START Material supplied

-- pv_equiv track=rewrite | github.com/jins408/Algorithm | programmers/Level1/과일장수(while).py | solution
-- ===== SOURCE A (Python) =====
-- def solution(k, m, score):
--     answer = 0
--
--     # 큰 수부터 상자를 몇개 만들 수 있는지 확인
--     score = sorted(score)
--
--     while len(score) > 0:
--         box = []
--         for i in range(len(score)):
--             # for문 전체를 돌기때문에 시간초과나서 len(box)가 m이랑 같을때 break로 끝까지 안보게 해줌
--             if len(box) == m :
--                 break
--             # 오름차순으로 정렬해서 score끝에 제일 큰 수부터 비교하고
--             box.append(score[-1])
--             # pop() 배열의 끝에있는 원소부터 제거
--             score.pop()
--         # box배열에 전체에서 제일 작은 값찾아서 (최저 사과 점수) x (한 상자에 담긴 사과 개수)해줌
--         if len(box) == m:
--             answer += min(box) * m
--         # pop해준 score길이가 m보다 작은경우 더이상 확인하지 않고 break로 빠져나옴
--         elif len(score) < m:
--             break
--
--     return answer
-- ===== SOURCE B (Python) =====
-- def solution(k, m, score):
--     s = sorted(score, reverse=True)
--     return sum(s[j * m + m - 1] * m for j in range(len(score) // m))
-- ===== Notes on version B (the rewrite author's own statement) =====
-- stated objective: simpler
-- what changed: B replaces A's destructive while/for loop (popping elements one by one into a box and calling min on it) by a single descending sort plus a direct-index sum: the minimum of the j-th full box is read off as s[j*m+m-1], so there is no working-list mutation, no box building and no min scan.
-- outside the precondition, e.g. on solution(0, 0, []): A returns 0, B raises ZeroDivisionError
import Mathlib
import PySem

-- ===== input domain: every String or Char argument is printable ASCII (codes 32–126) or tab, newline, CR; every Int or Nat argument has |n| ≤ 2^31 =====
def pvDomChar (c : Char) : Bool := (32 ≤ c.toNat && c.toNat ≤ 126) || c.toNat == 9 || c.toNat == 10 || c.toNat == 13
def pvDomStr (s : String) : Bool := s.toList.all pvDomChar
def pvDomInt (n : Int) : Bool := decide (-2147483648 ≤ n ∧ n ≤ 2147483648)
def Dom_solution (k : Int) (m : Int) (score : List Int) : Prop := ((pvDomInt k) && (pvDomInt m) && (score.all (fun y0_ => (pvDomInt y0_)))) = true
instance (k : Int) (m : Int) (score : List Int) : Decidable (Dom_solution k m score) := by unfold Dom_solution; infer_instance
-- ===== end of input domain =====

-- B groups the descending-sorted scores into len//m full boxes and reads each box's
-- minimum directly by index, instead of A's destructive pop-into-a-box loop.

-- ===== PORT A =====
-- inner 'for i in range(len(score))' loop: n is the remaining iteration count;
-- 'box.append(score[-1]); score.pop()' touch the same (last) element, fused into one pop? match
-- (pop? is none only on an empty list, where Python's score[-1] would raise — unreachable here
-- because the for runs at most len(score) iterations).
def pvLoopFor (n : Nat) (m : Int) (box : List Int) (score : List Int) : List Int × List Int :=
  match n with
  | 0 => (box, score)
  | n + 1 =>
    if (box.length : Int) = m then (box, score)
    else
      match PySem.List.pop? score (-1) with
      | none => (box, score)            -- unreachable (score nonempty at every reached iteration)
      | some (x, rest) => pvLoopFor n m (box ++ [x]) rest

END Material supplied

■ Task statement
All lines above between those holding "않고 break로 빠져나옴" and "-- stated objective: simpler", inclusive, must be set down unchanged, and no other line may be included.

■ Problem solution
--         # pop해준 score길이가 m보다 작은경우 더이상 확인하지 않고 break로 빠져나옴
--         elif len(score) < m:
--             break
--
--     return answer
-- ===== SOURCE B (Python) =====
-- def solution(k, m, score):
--     s = sorted(score, reverse=True)
--     return sum(s[j * m + m - 1] * m for j in range(len(score) // m))
-- ===== Notes on version B (the rewrite author's own statement) =====
-- stated objective: simpler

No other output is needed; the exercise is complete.